TASK OBJECTIVE
Within the listing below, please copy exactly the lines between the line holding "if money > total then 0 else total - money" and the line holding "linear_combination ih", inclusive.

MATERIAL PROVIDED

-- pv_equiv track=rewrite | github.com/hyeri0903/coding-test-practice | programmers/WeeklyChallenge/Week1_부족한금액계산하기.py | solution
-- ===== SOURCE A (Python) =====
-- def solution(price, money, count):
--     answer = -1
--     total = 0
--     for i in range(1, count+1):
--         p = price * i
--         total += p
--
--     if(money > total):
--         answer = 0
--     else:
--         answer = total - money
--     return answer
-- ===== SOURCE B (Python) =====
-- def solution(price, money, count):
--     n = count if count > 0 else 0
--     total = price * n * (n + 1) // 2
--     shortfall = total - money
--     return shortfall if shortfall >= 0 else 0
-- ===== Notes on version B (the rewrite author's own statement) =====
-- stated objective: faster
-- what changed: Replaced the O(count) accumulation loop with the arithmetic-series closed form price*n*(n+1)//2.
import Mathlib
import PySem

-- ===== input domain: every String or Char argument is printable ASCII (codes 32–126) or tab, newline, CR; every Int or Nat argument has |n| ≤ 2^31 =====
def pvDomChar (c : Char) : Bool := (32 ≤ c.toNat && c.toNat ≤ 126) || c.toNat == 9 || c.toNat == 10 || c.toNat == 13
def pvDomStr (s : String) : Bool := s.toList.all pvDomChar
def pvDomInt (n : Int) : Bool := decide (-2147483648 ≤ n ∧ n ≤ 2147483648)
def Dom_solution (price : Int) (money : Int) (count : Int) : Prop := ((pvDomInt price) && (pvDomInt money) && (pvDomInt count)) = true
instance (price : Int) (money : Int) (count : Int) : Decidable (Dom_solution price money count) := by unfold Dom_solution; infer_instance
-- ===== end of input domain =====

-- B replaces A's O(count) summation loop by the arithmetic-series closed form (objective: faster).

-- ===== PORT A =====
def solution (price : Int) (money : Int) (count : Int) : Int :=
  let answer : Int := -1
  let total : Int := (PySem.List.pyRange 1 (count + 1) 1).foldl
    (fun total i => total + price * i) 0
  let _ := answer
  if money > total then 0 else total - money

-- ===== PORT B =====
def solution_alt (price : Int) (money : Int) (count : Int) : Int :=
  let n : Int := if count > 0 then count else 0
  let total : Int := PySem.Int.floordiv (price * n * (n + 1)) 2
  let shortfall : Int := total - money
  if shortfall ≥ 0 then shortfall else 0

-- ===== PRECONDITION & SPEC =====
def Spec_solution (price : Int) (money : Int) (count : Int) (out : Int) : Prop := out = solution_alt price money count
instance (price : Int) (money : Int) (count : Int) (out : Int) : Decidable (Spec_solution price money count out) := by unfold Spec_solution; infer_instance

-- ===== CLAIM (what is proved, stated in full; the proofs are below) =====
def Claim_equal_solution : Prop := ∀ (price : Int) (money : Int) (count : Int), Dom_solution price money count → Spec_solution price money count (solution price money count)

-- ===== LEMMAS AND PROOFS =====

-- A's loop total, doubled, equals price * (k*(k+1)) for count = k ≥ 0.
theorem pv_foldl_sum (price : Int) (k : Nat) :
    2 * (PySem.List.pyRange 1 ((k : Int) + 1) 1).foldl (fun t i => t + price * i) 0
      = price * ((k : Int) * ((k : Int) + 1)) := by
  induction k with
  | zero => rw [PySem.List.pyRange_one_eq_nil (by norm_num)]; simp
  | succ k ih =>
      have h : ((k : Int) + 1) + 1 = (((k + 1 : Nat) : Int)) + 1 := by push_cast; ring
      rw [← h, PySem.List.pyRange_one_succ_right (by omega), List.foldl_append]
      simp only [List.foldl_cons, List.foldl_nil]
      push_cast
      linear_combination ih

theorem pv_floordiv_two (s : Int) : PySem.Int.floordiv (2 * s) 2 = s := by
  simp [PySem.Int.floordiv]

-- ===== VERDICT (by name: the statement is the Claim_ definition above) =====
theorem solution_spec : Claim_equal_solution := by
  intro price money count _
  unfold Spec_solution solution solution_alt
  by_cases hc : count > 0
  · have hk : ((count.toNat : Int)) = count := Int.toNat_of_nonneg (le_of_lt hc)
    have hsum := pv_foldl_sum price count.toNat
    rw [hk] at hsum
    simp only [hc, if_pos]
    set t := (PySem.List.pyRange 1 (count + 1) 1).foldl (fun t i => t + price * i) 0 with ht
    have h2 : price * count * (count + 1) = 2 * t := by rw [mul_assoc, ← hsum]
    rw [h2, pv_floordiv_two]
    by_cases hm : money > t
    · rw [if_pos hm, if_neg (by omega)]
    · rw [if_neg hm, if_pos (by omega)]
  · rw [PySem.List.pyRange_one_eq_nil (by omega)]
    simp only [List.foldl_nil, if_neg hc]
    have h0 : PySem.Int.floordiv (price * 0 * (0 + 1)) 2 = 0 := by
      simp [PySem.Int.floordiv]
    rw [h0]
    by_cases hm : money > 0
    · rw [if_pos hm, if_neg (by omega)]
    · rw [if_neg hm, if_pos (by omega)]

* * *

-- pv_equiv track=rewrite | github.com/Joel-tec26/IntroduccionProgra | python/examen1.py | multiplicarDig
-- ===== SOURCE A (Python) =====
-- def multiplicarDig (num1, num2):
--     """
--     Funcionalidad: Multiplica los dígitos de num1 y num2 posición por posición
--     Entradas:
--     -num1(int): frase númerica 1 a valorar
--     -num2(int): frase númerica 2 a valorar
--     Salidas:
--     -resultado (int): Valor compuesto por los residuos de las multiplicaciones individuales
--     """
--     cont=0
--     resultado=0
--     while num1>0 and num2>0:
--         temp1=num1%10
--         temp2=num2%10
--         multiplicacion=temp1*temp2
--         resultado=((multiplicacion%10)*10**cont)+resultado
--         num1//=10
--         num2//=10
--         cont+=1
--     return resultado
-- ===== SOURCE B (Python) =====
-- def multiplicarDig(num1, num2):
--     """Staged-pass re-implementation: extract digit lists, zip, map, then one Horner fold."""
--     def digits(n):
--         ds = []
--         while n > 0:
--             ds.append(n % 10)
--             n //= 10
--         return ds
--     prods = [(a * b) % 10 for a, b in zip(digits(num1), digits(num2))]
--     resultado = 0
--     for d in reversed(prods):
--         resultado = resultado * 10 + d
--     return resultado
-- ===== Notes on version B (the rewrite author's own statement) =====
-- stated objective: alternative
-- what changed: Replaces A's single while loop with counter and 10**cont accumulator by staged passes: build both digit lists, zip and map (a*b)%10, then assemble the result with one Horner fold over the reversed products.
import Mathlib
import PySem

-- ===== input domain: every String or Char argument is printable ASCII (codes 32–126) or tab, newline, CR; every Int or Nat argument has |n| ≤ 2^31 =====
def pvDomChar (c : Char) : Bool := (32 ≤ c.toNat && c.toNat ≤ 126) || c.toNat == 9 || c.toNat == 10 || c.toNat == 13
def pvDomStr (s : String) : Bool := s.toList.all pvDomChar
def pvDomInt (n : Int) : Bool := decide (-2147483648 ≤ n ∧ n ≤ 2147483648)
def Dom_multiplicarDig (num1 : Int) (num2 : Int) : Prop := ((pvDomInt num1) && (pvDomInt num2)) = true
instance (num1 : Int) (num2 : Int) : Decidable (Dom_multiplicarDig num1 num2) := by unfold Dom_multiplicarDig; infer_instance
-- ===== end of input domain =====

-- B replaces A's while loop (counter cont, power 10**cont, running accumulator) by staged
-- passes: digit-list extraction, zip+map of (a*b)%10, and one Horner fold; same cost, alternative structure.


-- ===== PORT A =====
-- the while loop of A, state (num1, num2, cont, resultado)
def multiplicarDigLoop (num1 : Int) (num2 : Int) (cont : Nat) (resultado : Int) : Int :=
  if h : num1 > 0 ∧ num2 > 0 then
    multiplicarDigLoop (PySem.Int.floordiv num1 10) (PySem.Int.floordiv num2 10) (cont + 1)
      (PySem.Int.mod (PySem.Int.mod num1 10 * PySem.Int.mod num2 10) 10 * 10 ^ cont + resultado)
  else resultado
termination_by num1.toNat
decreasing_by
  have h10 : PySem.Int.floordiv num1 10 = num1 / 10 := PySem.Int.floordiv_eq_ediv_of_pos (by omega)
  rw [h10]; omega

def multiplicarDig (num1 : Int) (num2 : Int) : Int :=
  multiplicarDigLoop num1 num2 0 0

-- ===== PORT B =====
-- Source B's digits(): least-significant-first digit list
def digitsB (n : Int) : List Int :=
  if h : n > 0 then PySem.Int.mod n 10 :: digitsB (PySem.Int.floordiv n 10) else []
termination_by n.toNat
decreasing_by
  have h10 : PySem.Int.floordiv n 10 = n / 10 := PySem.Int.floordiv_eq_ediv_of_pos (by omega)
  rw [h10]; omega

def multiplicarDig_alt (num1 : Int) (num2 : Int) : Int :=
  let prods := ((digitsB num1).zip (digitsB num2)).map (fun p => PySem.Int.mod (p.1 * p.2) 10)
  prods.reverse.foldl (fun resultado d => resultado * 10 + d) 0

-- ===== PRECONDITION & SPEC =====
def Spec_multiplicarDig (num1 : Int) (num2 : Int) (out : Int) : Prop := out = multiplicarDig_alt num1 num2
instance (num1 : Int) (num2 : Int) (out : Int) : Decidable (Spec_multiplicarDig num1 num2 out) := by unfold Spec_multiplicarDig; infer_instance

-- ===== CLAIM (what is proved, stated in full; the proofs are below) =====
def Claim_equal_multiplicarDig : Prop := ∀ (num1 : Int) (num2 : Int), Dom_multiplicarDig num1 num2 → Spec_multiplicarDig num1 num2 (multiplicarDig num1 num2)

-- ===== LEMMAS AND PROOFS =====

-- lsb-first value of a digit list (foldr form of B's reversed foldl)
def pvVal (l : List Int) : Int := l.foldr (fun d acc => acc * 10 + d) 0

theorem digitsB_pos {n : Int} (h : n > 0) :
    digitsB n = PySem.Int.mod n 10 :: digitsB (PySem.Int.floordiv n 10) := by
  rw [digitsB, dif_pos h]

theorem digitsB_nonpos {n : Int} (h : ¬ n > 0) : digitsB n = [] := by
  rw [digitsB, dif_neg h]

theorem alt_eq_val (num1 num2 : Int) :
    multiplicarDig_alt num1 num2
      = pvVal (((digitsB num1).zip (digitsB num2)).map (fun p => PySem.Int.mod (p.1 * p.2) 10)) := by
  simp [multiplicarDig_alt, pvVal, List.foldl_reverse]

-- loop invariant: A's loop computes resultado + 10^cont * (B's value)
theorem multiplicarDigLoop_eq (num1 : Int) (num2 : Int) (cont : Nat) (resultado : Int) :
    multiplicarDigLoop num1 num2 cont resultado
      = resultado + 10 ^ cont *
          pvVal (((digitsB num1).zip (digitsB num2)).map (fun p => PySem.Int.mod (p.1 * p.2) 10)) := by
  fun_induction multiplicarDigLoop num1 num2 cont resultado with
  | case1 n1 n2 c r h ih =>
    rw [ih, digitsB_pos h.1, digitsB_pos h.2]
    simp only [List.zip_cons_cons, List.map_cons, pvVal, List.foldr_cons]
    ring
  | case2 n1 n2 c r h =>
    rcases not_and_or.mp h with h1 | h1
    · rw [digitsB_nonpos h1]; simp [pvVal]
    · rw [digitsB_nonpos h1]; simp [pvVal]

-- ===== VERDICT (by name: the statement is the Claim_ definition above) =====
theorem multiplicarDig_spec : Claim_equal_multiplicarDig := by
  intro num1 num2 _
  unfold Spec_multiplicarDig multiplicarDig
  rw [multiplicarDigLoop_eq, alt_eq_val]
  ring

WRITTEN SOLUTION
  if money > total then 0 else total - money

-- ===== PORT B =====
def solution_alt (price : Int) (money : Int) (count : Int) : Int :=
  let n : Int := if count > 0 then count else 0
  let total : Int := PySem.Int.floordiv (price * n * (n + 1)) 2
  let shortfall : Int := total - money
  if shortfall ≥ 0 then shortfall else 0

-- ===== PRECONDITION & SPEC =====
def Spec_solution (price : Int) (money : Int) (count : Int) (out : Int) : Prop := out = solution_alt price money count
instance (price : Int) (money : Int) (count : Int) (out : Int) : Decidable (Spec_solution price money count out) := by unfold Spec_solution; infer_instance

-- ===== CLAIM (what is proved, stated in full; the proofs are below) =====
def Claim_equal_solution : Prop := ∀ (price : Int) (money : Int) (count : Int), Dom_solution price money count → Spec_solution price money count (solution price money count)

-- ===== LEMMAS AND PROOFS =====

-- A's loop total, doubled, equals price * (k*(k+1)) for count = k ≥ 0.
theorem pv_foldl_sum (price : Int) (k : Nat) :
    2 * (PySem.List.pyRange 1 ((k : Int) + 1) 1).foldl (fun t i => t + price * i) 0
      = price * ((k : Int) * ((k : Int) + 1)) := by
  induction k with
  | zero => rw [PySem.List.pyRange_one_eq_nil (by norm_num)]; simp
  | succ k ih =>
      have h : ((k : Int) + 1) + 1 = (((k + 1 : Nat) : Int)) + 1 := by push_cast; ring
      rw [← h, PySem.List.pyRange_one_succ_right (by omega), List.foldl_append]
      simp only [List.foldl_cons, List.foldl_nil]
      push_cast
      linear_combination ih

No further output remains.